Randall Darius Jackson (born June 23, 1956) is an American musician, record executive and television presenter, perhaps best known as a judge on American Idol from 2002 to 2013.

Jackson began his career in the 1980s as a session musician playing bass guitar for an array of jazz, pop, rock, and R&B performers. He moved on to work in music production and in the A&R department at Columbia Records and MCA Records. Jackson is best known from his appearances as the longest-serving judge on American Idol and executive producer for MTV's America's Best Dance Crew.

In May 2020, Jackson was rehired as bassist for Journey following their sudden split with founding member Ross Valory. Jackson had previously filled the role on the band's 1986 album Raised on Radio and its tour.

Early life
Jackson was born June 23, 1956, in Baton Rouge, Louisiana, the son of Julia, a homemaker, and Herman Jackson, a plant foreman. He graduated from Southern University in 1979 with a bachelor's degree in music.

Music career

In the early 1980s, he played on three albums for Jean-Luc Ponty and with the rock band Taxxi. From 1986 to 1987, he was a session musician for the rock group Journey. He played on Journey's 1986 album Raised on Radio. He moved to Italy in the late 1980s and played on a record by Italian pop star Zucchero. The record, Zucchero and the Randy Jackson Band, was produced by Corrado Rustici who played guitar with Jackson on many albums in the early 1980s.  

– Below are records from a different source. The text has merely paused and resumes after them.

theorem pvBeqSingle (a c : Char) : (String.ofList [a] == String.ofList [c]) = (a == c) := by
  rcases eq_or_ne a c with h | h
  · subst h; simp
  · have h' : String.ofList [a] ≠ String.ofList [c] := by simpa [String.ofList_inj] using h
    simp [h, h']

-- the outer template table, branch by branch on the order's length
theorem pvOuterGet (n : Int) : pvTemplates.get? n =
    if n = 11 then some (PySem.Dict.mk [("", [[PvTok.lit " (XDO ((", PvTok.fld "p", PvTok.lit " ", PvTok.fld "a0", PvTok.lit " ", PvTok.fld "s25", PvTok.lit ") MTO ", PvTok.fld "s811", PvTok.lit "))"]])])
    else if n = 7 then some (PySem.Dict.mk [("H", [[PvTok.lit " (XDO ((", PvTok.fld "p", PvTok.lit " ", PvTok.fld "a0", PvTok.lit " ", PvTok.fld "s25", PvTok.lit ") HLD))"]]),
                      ("B", [[PvTok.lit " (XDO ((", PvTok.fld "p", PvTok.lit " ", PvTok.fld "a0", PvTok.lit " ", PvTok.fld "s25", PvTok.lit ") BLD))"]]),
                      ("R", [[PvTok.lit " (XDO ((", PvTok.fld "p", PvTok.lit " ", PvTok.fld "a0", PvTok.lit " ", PvTok.fld "s25", PvTok.lit ") REM))"]])])
    else if n = 19 then some (PySem.Dict.mk [("S", [[PvTok.lit " (XDO ((", PvTok.fld "p", PvTok.lit " ", PvTok.fld "a0", PvTok.lit " ", PvTok.fld "s25", PvTok.lit ") SUP (", PvTok.fld "p", PvTok.lit " ", PvTok.fld "a8", PvTok.lit " ", PvTok.fld "s1013", PvTok.lit ") MTO ", PvTok.fld "s1619", PvTok.lit "))"]]),
                       ("C", [[PvTok.lit " (XDO ((", PvTok.fld "p", PvTok.lit " ", PvTok.fld "a0", PvTok.lit " ", PvTok.fld "s25", PvTok.lit ") CVY (", PvTok.fld "p", PvTok.lit " ", PvTok.fld "a8", PvTok.lit " ", PvTok.fld "s1013", PvTok.lit ") CTO ", PvTok.fld "s1619", PvTok.lit "))"],
                              [PvTok.lit " (XDO ((", PvTok.fld "p", PvTok.lit " ", PvTok.fld "a8", PvTok.lit " ", PvTok.fld "s1013", PvTok.lit ") CTO ", PvTok.fld "s1619", PvTok.lit " VIA (", PvTok.fld "s25", PvTok.lit ")))"]])])
    else none := by
  simp only [pvTemplates, PySem.Dict.get?_mk_cons, beq_iff_eq]
  split_ifs <;> first | rfl | omega
-- ---- main loop: A's fold and Source B's fold keep equal pairs and equal used/taken sets ----

lemma pv_main (b_sorted : List Int) (hbs : b_sorted.Pairwise (· ≤ ·)) :
    ∀ (as : List Int) (pairs : List (Option Int × Int)) (used : PySem.Set Int) (avail : List Int),
      avail.Pairwise (· < ·) →
      (∀ w, w ∈ avail ↔ w ∈ b_sorted ∧ ¬ w ∈ used) →
      (as.foldl (fun (st : List (Option Int × Int) × PySem.Set Int) a =>
        match pvBestScan a b_sorted st.2 with
        | some (best, _) => (st.1 ++ [((some a : Option Int), best)], PySem.Set.add st.2 best)
        | none => st) (pairs, used)) =
      ((as.foldl (fun st a => pvStepB a st) (avail, used, pairs)).2.2,
       (as.foldl (fun st a => pvStepB a st) (avail, used, pairs)).2.1) := by
  intro as
  induction as with
  | nil => intro pairs used avail _ _; rfl
  | cons a as ih =>
    intro pairs used avail h1 hInv
    rw [List.foldl_cons, List.foldl_cons]
    have hFmem : ∀ w, w ∈ b_sorted.filter (fun b => !(PySem.Set.contains used b)) ↔ w ∈ avail := by
      intro w
      rw [hInv w, List.mem_filter]
      simp
    by_cases hav : avail = []
    · subst hav
      have hFnil : b_sorted.filter (fun b => !(PySem.Set.contains used b)) = [] := by
        rw [List.eq_nil_iff_forall_not_mem]
        intro w hw
        exact absurd ((hFmem w).1 hw) (List.not_mem_nil)
      have hscan : pvBestScan a b_sorted used = none := by
        rw [pvBestScan_eq_filter, hFnil]; rfl
      rw [hscan]
      have hstep : pvStepB a ([], used, pairs) = ([], used, pairs) := by
        simp [pvStepB]
      rw [hstep]
      exact ih pairs used [] h1 hInv
    · have hFs : (b_sorted.filter (fun b => !(PySem.Set.contains used b))).Pairwise (· ≤ ·) :=
        hbs.filter _
      have hFne : b_sorted.filter (fun b => !(PySem.Set.contains used b)) ≠ [] := by
        intro hnil
        obtain ⟨x, hx⟩ := List.exists_mem_of_ne_nil avail hav
        exact absurd ((hFmem x).2 hx) (by rw [hnil]; exact List.not_mem_nil)
      obtain ⟨f, F', hFc⟩ := List.exists_cons_of_ne_nil hFne
      obtain ⟨v, heq, hbest⟩ := pvScan_spec a F' f (by rw [← hFc]; exact hFs)
      have hscan : pvBestScan a b_sorted used = some (v, |a - v|) := by
        rw [pvBestScan_eq_filter, hFc, List.foldl_cons]
        exact heq
      have hbestA : PvIsBest a v avail := pvIsBest_congr hFmem (by rw [hFc]; exact hbest)
      -- B side
      set j : Nat := (if pvBisect avail a 0 avail.length = avail.length then pvBisect avail a 0 avail.length - 1
          else if pvBisect avail a 0 avail.length = 0 then 0
          else if a - PySem.List.pyGetD avail ((pvBisect avail a 0 avail.length : Int) - 1) 0 ≤ PySem.List.pyGetD avail ((pvBisect avail a 0 avail.length : Int)) 0 - a then pvBisect avail a 0 avail.length - 1
          else pvBisect avail a 0 avail.length) with hjeq
      obtain ⟨hjlt, hbestB⟩ := pvChoose_spec avail a h1 hav j (by rw [hjeq])
      have hveq : avail.getD j 0 = v := pvIsBest_unique hbestB hbestA
      have hgetj : avail[j] = v := by
        rw [← hveq]; rw [List.getD_eq_getElem _ _ hjlt]
      have hstep : pvStepB a (avail, used, pairs) =
          (avail.eraseIdx j, PySem.Set.add used v, pairs ++ [((some a : Option Int), v)]) := by
        unfold pvStepB
        dsimp only
        rw [if_neg (by simp [hav])]
        rw [← hjeq]
        rw [PySem.List.pop?_natCast avail j hjlt, hgetj]
      rw [hscan, hstep]
      have hnodup : avail.Nodup := h1.imp (fun hlt => ne_of_lt hlt)
      refine ih _ _ _ (List.Pairwise.sublist (List.eraseIdx_sublist avail j) h1) ?_
      intro w
      rw [pvMem_eraseIdx avail hnodup j hjlt w, hInv w, hgetj, PySem.Set.mem_add]
      tauto
-- pv_equiv track=rewrite | github.com/todd136/bank_receipt | src/bank_receipt/pymupdf_service.py | _best_digit_from_learning
-- ===== SOURCE A (Python) =====
-- from typing import Any, Dict, List, Optional, Tuple
--
-- def _best_digit_from_learning(entry: Any) -> str:
--     if not isinstance(entry, dict):
--         return ""
--     pairs = [(str(k), int(v)) for k, v in entry.items() if isinstance(v, int)]
--     if not pairs:
--         return ""
--     pairs.sort(key=lambda x: x[1], reverse=True)
--     if len(pairs) > 1 and pairs[0][1] == pairs[1][1]:
--         return ""
--     return pairs[0][0]
-- ===== SOURCE B (Python) =====
-- def _best_digit_from_learning(entry):
--     if not isinstance(entry, dict):
--         return ""
--     best = None
--     best_key = ""
--     ties = 0
--     for k, v in entry.items():
--         if isinstance(v, int):
--             v = int(v)
--             if best is None or v > best:
--                 best, best_key, ties = v, str(k), 1
--             elif v == best:
--                 ties += 1
--     if best is None or ties > 1:
--         return ""
--     return best_key
-- ===== Notes on version B (the rewrite author's own statement) =====
-- stated objective: alternative
-- what changed: Replaces A's reverse sort followed by inspecting the top two entries with a single linear pass that tracks the running maximum value, the key of its first holder, and how many entries tie for it.
import Mathlib
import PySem

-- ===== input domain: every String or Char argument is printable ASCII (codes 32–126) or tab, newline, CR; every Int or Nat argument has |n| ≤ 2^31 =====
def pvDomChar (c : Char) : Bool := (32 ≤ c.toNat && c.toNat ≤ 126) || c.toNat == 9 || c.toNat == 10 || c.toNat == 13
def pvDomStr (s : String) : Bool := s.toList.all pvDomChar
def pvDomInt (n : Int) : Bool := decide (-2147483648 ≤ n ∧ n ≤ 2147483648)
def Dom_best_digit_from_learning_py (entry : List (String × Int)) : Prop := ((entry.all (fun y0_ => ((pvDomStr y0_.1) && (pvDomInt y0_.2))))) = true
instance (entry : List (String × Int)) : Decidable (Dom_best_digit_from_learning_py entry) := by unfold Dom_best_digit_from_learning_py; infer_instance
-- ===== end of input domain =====

-- B replaces A's reverse sort + inspect-the-top-two by a single linear pass that tracks
-- the running maximum value, its first key, and how many entries tie for it (objective: alternative).

-- ===== PORT A =====
-- pairs = [(str(k), int(v)) for k, v in entry.items() if isinstance(v, int)]: with the typed
-- input every value IS an int, str(k)=k and int(v)=v, so the comprehension is the identity map.
def best_digit_from_learning_py (entry : List (String × Int)) : String :=
  let pairs := entry.map (fun kv => (kv.1, kv.2))
  if pairs.isEmpty then ""
  else
    let ps := PySem.List.sorted pairs (fun x => x.2) true
    match ps with
    | [] => ""                                   -- unreachable: pairs nonempty
    | [p] => p.1                                 -- len(pairs) = 1: return pairs[0][0]
    | p :: q :: _ => if p.2 == q.2 then "" else p.1

-- ===== PORT B =====
-- loop body: state = (best value seen or none, key of its first holder, how many hold it)
def bdflStep (s : Option Int × String × Nat) (kv : String × Int) : Option Int × String × Nat :=
  match s with
  | (none, _, _) => (some kv.2, kv.1, 1)
  | (some b, k, c) =>
    if b < kv.2 then (some kv.2, kv.1, 1)
    else if kv.2 == b then (some b, k, c + 1)
    else (some b, k, c)

def best_digit_from_learning_py_alt (entry : List (String × Int)) : String :=
  match entry.foldl bdflStep (none, "", 0) with
  | (none, _, _) => ""
  | (some _, k, c) => if 1 < c then "" else k

-- ===== PRECONDITION & SPEC =====
def Spec_best_digit_from_learning_py (entry : List (String × Int)) (out : String) : Prop := out = best_digit_from_learning_py_alt entry
instance (entry : List (String × Int)) (out : String) : Decidable (Spec_best_digit_from_learning_py entry out) := by unfold Spec_best_digit_from_learning_py; infer_instance

-- ===== CLAIM (what is proved, stated in full; the proofs are below) =====
def Claim_equal_best_digit_from_learning_py : Prop := ∀ (entry : List (String × Int)), Dom_best_digit_from_learning_py entry → Spec_best_digit_from_learning_py entry (best_digit_from_learning_py entry)

-- ===== LEMMAS AND PROOFS =====

-- closed form of B's loop once the state is inhabited
def bdflSpec (l : List (String × Int)) (b : Int) (k : String) (c : Nat) : Option Int × String × Nat :=
  let M := l.foldl (fun a y => max a y.2) b
  (some M,
   if b = M then k else
     match l.find? (fun y => y.2 == M) with
     | some y => y.1
     | none => k,
   (if b = M then c else 0) + l.countP (fun y => y.2 == M))

lemma bdfl_max_attained (l : List (String × Int)) (a : Int) :
    l.foldl (fun acc y => max acc y.2) a = a ∨
      ∃ y ∈ l, l.foldl (fun acc y => max acc y.2) a = y.2 := by
  induction l generalizing a with
  | nil => simp
  | cons x l ih =>
    simp only [List.foldl_cons]
    rcases ih (max a x.2) with h | ⟨y, hy, hyv⟩
    · rcases max_choice a x.2 with hc | hc
      · exact Or.inl (by rw [h, hc])
      · exact Or.inr ⟨x, List.mem_cons_self, by rw [h, hc]⟩
    · exact Or.inr ⟨y, List.mem_cons_of_mem _ hy, hyv⟩

lemma bdfl_inv (l : List (String × Int)) (b : Int) (k : String) (c : Nat) :
    l.foldl bdflStep (some b, k, c) = bdflSpec l b k c := by
  induction l generalizing b k c with
  | nil => simp [bdflSpec]
  | cons x l ih =>
    simp only [List.foldl_cons, bdflStep]
    by_cases hlt : b < x.2
    · rw [if_pos hlt, ih]
      have hmax : max b x.2 = x.2 := max_eq_right hlt.le
      have hM : l.foldl (fun a y => max a y.2) x.2 = (x :: l).foldl (fun a y => max a y.2) b := by
        simp [hmax]
      have hle : x.2 ≤ l.foldl (fun a y => max a y.2) x.2 :=
        (PySem.List.le_foldl_max_int l (fun y => y.2) x.2).1
      simp only [bdflSpec, ← hM]
      by_cases hx : x.2 = l.foldl (fun a y => max a y.2) x.2
      · have hb : ¬ b = l.foldl (fun a y => max a y.2) x.2 := by omega
        have hxeq : (x.2 == l.foldl (fun a y => max a y.2) x.2) = true := by
          exact beq_iff_eq.mpr hx
        simp only [List.find?_cons, List.countP_cons, hxeq, if_pos hx, if_neg hb]
        simp [← hx]
        omega
      · have hb : ¬ b = l.foldl (fun a y => max a y.2) x.2 := by omega
        have hxne : ¬ (x.2 == l.foldl (fun a y => max a y.2) x.2) = true := by
          simpa using hx
        obtain ⟨w, hw, hwM⟩ := (bdfl_max_attained l x.2).resolve_left (fun h => hx h.symm)
        have hfind : l.find? (fun y => y.2 == l.foldl (fun a y => max a y.2) x.2) |>.isSome := by
          rw [List.find?_isSome]
          exact ⟨w, hw, by simpa using hwM.symm⟩
        obtain ⟨u, hu⟩ := Option.isSome_iff_exists.mp hfind
        simp [hx, hb, hxne, hu]
    · rw [if_neg hlt]
      have hmax : max b x.2 = b := max_eq_left (by omega)
      have hM : (x :: l).foldl (fun a y => max a y.2) b = l.foldl (fun a y => max a y.2) b := by
        simp [hmax]
      have hle : b ≤ l.foldl (fun a y => max a y.2) b :=
        (PySem.List.le_foldl_max_int l (fun y => y.2) b).1
      by_cases heq : x.2 = b
      · have : (x.2 == b) = true := by simpa using heq
        rw [this, if_pos rfl, ih]
        simp only [bdflSpec, hM, List.countP_cons, List.find?_cons]
        by_cases hb : b = l.foldl (fun a y => max a y.2) b
        · have hxm : (x.2 == l.foldl (fun a y => max a y.2) b) = true := by
            rw [heq]; exact beq_iff_eq.mpr hb
          simp only [if_pos hb]
          simp [hxm]
          omega
        · have hxm : ¬ (x.2 == l.foldl (fun a y => max a y.2) b) = true := by
            simp [heq]; omega
          simp [hb, hxm]
      · have : ¬ (x.2 == b) = true := by simpa using heq
        rw [if_neg (by simpa using this), ih]
        simp only [bdflSpec, hM, List.countP_cons, List.find?_cons]
        have hxm : ¬ (x.2 == l.foldl (fun a y => max a y.2) b) = true := by
          simp; omega
        simp [hxm]

lemma foldl_max_le_int (l : List (String × Int)) (a c : Int) (h : a ≤ c)
    (h2 : ∀ y ∈ l, y.2 ≤ c) : l.foldl (fun acc y => max acc y.2) a ≤ c := by
  induction l generalizing a with
  | nil => simpa
  | cons x l ih =>
    simp only [List.foldl_cons]
    exact ih _ (max_le h (h2 x (List.mem_cons_self))) (fun y hy => h2 y (List.mem_cons_of_mem _ hy))

lemma countP_one_unique {α : Type} (l : List α) (p : α → Bool)
    (h : l.countP p = 1) {y z : α} (hy : y ∈ l) (hpy : p y) (hz : z ∈ l) (hpz : p z) :
    y = z := by
  have hl : (l.filter p).length = 1 := by rw [← List.countP_eq_length_filter]; exact h
  obtain ⟨w, hw⟩ := List.length_eq_one_iff.mp hl
  have hy' : y ∈ l.filter p := List.mem_filter.mpr ⟨hy, hpy⟩
  have hz' : z ∈ l.filter p := List.mem_filter.mpr ⟨hz, hpz⟩
  rw [hw] at hy' hz'
  simp at hy' hz'
  rw [hy', hz']

theorem main_equiv (entry : List (String × Int)) :
    best_digit_from_learning_py entry = best_digit_from_learning_py_alt entry := by
  cases entry with
  | nil => rfl
  | cons x t =>
    have hmapid : (x :: t).map (fun kv => ((kv.1 : String), (kv.2 : Int))) = x :: t := by simp
    -- B's closed form
    have hB : best_digit_from_learning_py_alt (x :: t) =
        (match bdflSpec t x.2 x.1 1 with
         | (none, _, _) => ""
         | (some _, k, c) => if 1 < c then "" else k) := by
      unfold best_digit_from_learning_py_alt
      rw [List.foldl_cons, show bdflStep (none, "", 0) x = (some x.2, x.1, 1) from rfl, bdfl_inv]
    cases hs : PySem.List.sorted ((x :: t).map (fun kv => (kv.1, kv.2))) (fun y => y.2) true with
    | nil =>
      rw [hmapid] at hs
      exact absurd ((PySem.List.sorted_eq_nil_iff _ _ _).mp hs) (by simp)
    | cons p rest =>
      rw [hmapid] at hs
      have hpmem : p ∈ x :: t := (PySem.List.mem_sorted _ _ _ _).mp (hs ▸ List.mem_cons_self)
      have hub : ∀ y ∈ x :: t, y.2 ≤ p.2 := PySem.List.key_head_sorted_rev_ge _ _ hs
      have hMp : t.foldl (fun a y => max a y.2) x.2 = p.2 := by
        refine le_antisymm (foldl_max_le_int t x.2 p.2 (hub x List.mem_cons_self)
          (fun y hy => hub y (List.mem_cons_of_mem _ hy))) ?_
        rcases List.mem_cons.mp hpmem with h | h
        · rw [h]; exact (PySem.List.le_foldl_max_int t (fun y => y.2) x.2).1
        · exact (PySem.List.le_foldl_max_int t (fun y => y.2) x.2).2 p h
      have hcnt : best_digit_from_learning_py_alt (x :: t) =
          (if 1 < (x :: t).countP (fun y => y.2 == p.2) then ""
           else if x.2 = p.2 then x.1 else
             match t.find? (fun y => y.2 == p.2) with
             | some y => y.1
             | none => x.1) := by
        rw [hB]
        simp only [bdflSpec, hMp, List.countP_cons]
        by_cases hx2 : x.2 = p.2
        · have hb2 : (x.2 == p.2) = true := by simpa using hx2
          rw [if_pos hx2, if_pos hb2, Nat.add_comm]
        · have : ¬ (x.2 == p.2) = true := by simpa using hx2
          simp [hx2, this]
      have hperm : (p :: rest).Perm (x :: t) := hs ▸ PySem.List.sorted_perm (x :: t) (fun y => y.2) true
      have hcntperm : (x :: t).countP (fun y => y.2 == p.2) = (p :: rest).countP (fun y => y.2 == p.2) :=
        (hperm.countP_eq _).symm
      cases rest with
      | nil =>
        -- singleton: t = [] and p = x
        have hA : best_digit_from_learning_py (x :: t) = p.1 := by
          unfold best_digit_from_learning_py
          rw [hmapid]
          simp only [List.isEmpty_cons, if_neg Bool.false_ne_true, hs]
        have hlen : (x :: t).length = 1 := by simpa using hperm.length_eq.symm
        have ht : t = [] := by simpa using hlen
        subst ht
        have hp : p = x := by
          have := List.perm_singleton.mp hperm.symm
          simpa using this.symm
        rw [hA, hcnt]
        subst hp
        simp
      | cons q r =>
        have hA : best_digit_from_learning_py (x :: t) =
            (if (p.2 == q.2) = true then "" else p.1) := by
          unfold best_digit_from_learning_py
          rw [hmapid]
          simp only [List.isEmpty_cons, if_neg Bool.false_ne_true, hs]
        have hpair : (p :: q :: r).Pairwise (fun a b => b.2 ≤ a.2) := by
          have := PySem.List.sorted_pairwise_rev (x :: t) (fun y => y.2)
          rwa [hs] at this
        by_cases hq : q.2 = p.2
        · -- tie at the top: both return ""
          have h2 : 2 ≤ (x :: t).countP (fun y => y.2 == p.2) := by
            rw [hcntperm]
            simp only [List.countP_cons]
            have h2 : (q.2 == p.2) = true := by simpa using hq
            simp [h2]
          have hbeq : (p.2 == q.2) = true := by simpa using hq.symm
          rw [hA, hcnt, if_pos hbeq, if_pos (by omega)]
        · -- unique maximum
          have hcr : ∀ z ∈ q :: r, ¬ z.2 = p.2 := by
            intro z hz hzp
            have hqz : z.2 ≤ q.2 := by
              rcases List.mem_cons.mp hz with h | h
              · rw [h]
              · exact (List.pairwise_cons.mp (List.pairwise_cons.mp hpair).2).1 z h
            have hqp : q.2 ≤ p.2 := (List.pairwise_cons.mp hpair).1 q List.mem_cons_self
            omega
          have hn : (x :: t).countP (fun y => y.2 == p.2) = 1 := by
            rw [hcntperm]
            have hzero : (q :: r).countP (fun y => y.2 == p.2) = 0 :=
              List.countP_eq_zero.mpr (fun z hz => by simpa using hcr z hz)
            rw [List.countP_cons, hzero]
            simp
          have huniq : ∀ y ∈ x :: t, y.2 = p.2 → y = p := by
            intro y hy hyp
            exact countP_one_unique (x :: t) (fun y => y.2 == p.2) hn hy (by simpa using hyp)
              hpmem (by simp)
          have hpq : ¬ (p.2 == q.2) = true := by simpa using fun h => hq h.symm
          rw [hA, hcnt, if_neg hpq, if_neg (by omega)]
          by_cases hx2 : x.2 = p.2
          · rw [if_pos hx2, (huniq x List.mem_cons_self hx2)]
          · rw [if_neg hx2]
            have hpt : p ∈ t := by
              rcases List.mem_cons.mp hpmem with h | h
              · exact absurd (congrArg Prod.snd h).symm hx2
              · exact h
            have hfind : (t.find? (fun y => y.2 == p.2)).isSome := by
              rw [List.find?_isSome]
              exact ⟨p, hpt, by simp⟩
            obtain ⟨u, hu⟩ := Option.isSome_iff_exists.mp hfind
            have hu1 : u ∈ t := List.mem_of_find?_eq_some hu
            have hu2 : u.2 = p.2 := by simpa using List.find?_some hu
            rw [hu]
            rw [huniq u (List.mem_cons_of_mem _ hu1) hu2]

-- ===== VERDICT (by name: the statement is the Claim_ definition above) =====
theorem best_digit_from_learning_py_spec : Claim_equal_best_digit_from_learning_py := by
  intro entry _
  unfold Spec_best_digit_from_learning_py
  exact main_equiv entry
-- pv_equiv track=rewrite | github.com/ailabstw/variant2literature | gene_ner/features.py | get_count_features
-- ===== SOURCE A (Python) =====
-- def get_count_features(token: str) -> str:
--     """count digits and letters
--     """
--     num_d = sum(c.isdigit() for c in token)
--     f_num_d = 'N:{}'.format(num_d if num_d < 4 else '4+')
--
--     num_uc = sum(c.isupper() for c in token)
--     f_num_uc = 'U:{}'.format(num_uc if num_uc < 4 else '4+')
--
--     num_lc = sum(c.islower() for c in token)
--     f_num_lc = 'L:{}'.format(num_lc if num_lc < 4 else '4+')
--
--     num_c = len(token)
--     f_num_c = 'A:{}'.format(num_c if num_c < 4 else '4+')
--     return ' '.join([f_num_d, f_num_uc, f_num_lc, f_num_c])
-- ===== SOURCE B (Python) =====
-- def get_count_features(token: str) -> str:
--     """count digits and letters"""
--     num_d = num_uc = num_lc = total = 0
--     for c in token:
--         if c.isdigit():
--             num_d += 1
--         if c.isupper():
--             num_uc += 1
--         if c.islower():
--             num_lc += 1
--         total += 1
--
--     def cap(n):
--         return str(n) if n < 4 else '4+'
--
--     return 'N:' + cap(num_d) + ' U:' + cap(num_uc) + ' L:' + cap(num_lc) + ' A:' + cap(total)
-- ===== Notes on version B (the rewrite author's own statement) =====
-- stated objective: alternative
-- what changed: Replaces four separate passes (three sum-comprehensions plus len) with one loop over the characters maintaining four counters, and builds the result by direct concatenation instead of format/join.
import Mathlib
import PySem

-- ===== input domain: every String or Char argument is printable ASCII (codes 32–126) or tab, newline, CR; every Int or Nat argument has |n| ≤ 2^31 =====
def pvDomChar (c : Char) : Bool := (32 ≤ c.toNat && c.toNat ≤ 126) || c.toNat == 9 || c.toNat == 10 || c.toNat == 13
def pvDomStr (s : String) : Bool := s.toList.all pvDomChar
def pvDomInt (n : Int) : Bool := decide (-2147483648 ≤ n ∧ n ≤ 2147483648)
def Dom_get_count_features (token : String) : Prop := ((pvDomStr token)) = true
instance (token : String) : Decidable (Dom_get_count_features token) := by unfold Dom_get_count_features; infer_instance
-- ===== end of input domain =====

-- B replaces A's four separate passes (three sum-comprehensions plus len) with one loop
-- maintaining four counters, building the result by direct concatenation (objective: alternative).


-- ===== PORT A =====
-- 'X:{}'.format(n if n < 4 else '4+')
def pvFmtA (tag : Char) (n : Int) : List Char :=
  tag :: ':' :: (if n < 4 then PySem.Int.toChars n else ['4', '+'])

def get_count_features (token : String) : String :=
  let num_d : Int := (token.toList.map (fun c => if PySem.Chars.isdigit c then (1 : Int) else 0)).sum
  let f_num_d := pvFmtA 'N' num_d
  let num_uc : Int := (token.toList.map (fun c => if PySem.Chars.isupper c then (1 : Int) else 0)).sum
  let f_num_uc := pvFmtA 'U' num_uc
  let num_lc : Int := (token.toList.map (fun c => if PySem.Chars.islower c then (1 : Int) else 0)).sum
  let f_num_lc := pvFmtA 'L' num_lc
  let num_c : Int := PySem.Str.len token
  let f_num_c := pvFmtA 'A' num_c
  String.mk (PySem.Chars.join [' '] [f_num_d, f_num_uc, f_num_lc, f_num_c])

-- ===== PORT B =====
-- one step of the single loop: bump each counter that applies
def pvStepB (s : Int × Int × Int × Int) (c : Char) : Int × Int × Int × Int :=
  let s1 := if PySem.Chars.isdigit c then (s.1 + 1, s.2.1, s.2.2.1, s.2.2.2) else s
  let s2 := if PySem.Chars.isupper c then (s1.1, s1.2.1 + 1, s1.2.2.1, s1.2.2.2) else s1
  let s3 := if PySem.Chars.islower c then (s2.1, s2.2.1, s2.2.2.1 + 1, s2.2.2.2) else s2
  (s3.1, s3.2.1, s3.2.2.1, s3.2.2.2 + 1)

def pvCapB (n : Int) : List Char :=
  if n < 4 then PySem.Int.toChars n else ['4', '+']

def get_count_features_alt (token : String) : String :=
  let s := token.toList.foldl pvStepB (0, 0, 0, 0)
  String.mk (['N', ':'] ++ pvCapB s.1 ++ [' ', 'U', ':'] ++ pvCapB s.2.1
    ++ [' ', 'L', ':'] ++ pvCapB s.2.2.1 ++ [' ', 'A', ':'] ++ pvCapB s.2.2.2)

-- ===== PRECONDITION & SPEC =====
def Spec_get_count_features (token : String) (out : String) : Prop := out = get_count_features_alt token
instance (token : String) (out : String) : Decidable (Spec_get_count_features token out) := by unfold Spec_get_count_features; infer_instance

-- ===== CLAIM (what is proved, stated in full; the proofs are below) =====
def Claim_equal_get_count_features : Prop := ∀ (token : String), Dom_get_count_features token → Spec_get_count_features token (get_count_features token)

-- ===== LEMMAS AND PROOFS =====

/-- The single loop of B computes the four sums A computes separately. -/
theorem pv_foldl_stepB (cs : List Char) (d u l t : Int) :
    cs.foldl pvStepB (d, u, l, t) =
      (d + (cs.map (fun c => if PySem.Chars.isdigit c then (1 : Int) else 0)).sum,
       u + (cs.map (fun c => if PySem.Chars.isupper c then (1 : Int) else 0)).sum,
       l + (cs.map (fun c => if PySem.Chars.islower c then (1 : Int) else 0)).sum,
       t + (cs.length : Int)) := by
  induction cs generalizing d u l t with
  | nil => simp
  | cons c cs ih =>
    simp only [List.foldl_cons, List.map_cons, List.sum_cons, List.length_cons, pvStepB]
    split_ifs <;> simp [ih] <;> ring_nf <;> simp

-- ===== VERDICT (by name: the statement is the Claim_ definition above) =====
theorem get_count_features_spec : Claim_equal_get_count_features := by
  intro token _
  unfold Spec_get_count_features get_count_features get_count_features_alt
  simp [pv_foldl_stepB, pvFmtA, pvCapB, PySem.Chars.join, List.intercalate,
    List.intersperse, List.append_assoc]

In 1985, Keith Richards was asked to provide music for the Whoopi Goldberg comedy vehicle Jumpin' Jack Flash. Richards assembled an all-star band which included Aretha Franklin on piano and lead vocals and Jackson on bass guitar. This song was the fourth track on Aretha's 1986 album titled Aretha. Jackson can be seen in the song's video.
In the late 1980s, Jackson was still doing sessions. He was notably on the first solo album by famed session guitarist Steve Lukather. Jackson was a featured bass guitarist on five songs on Maze's 1989 "Silky Soul" album. He also performed on several of Kenny G's albums.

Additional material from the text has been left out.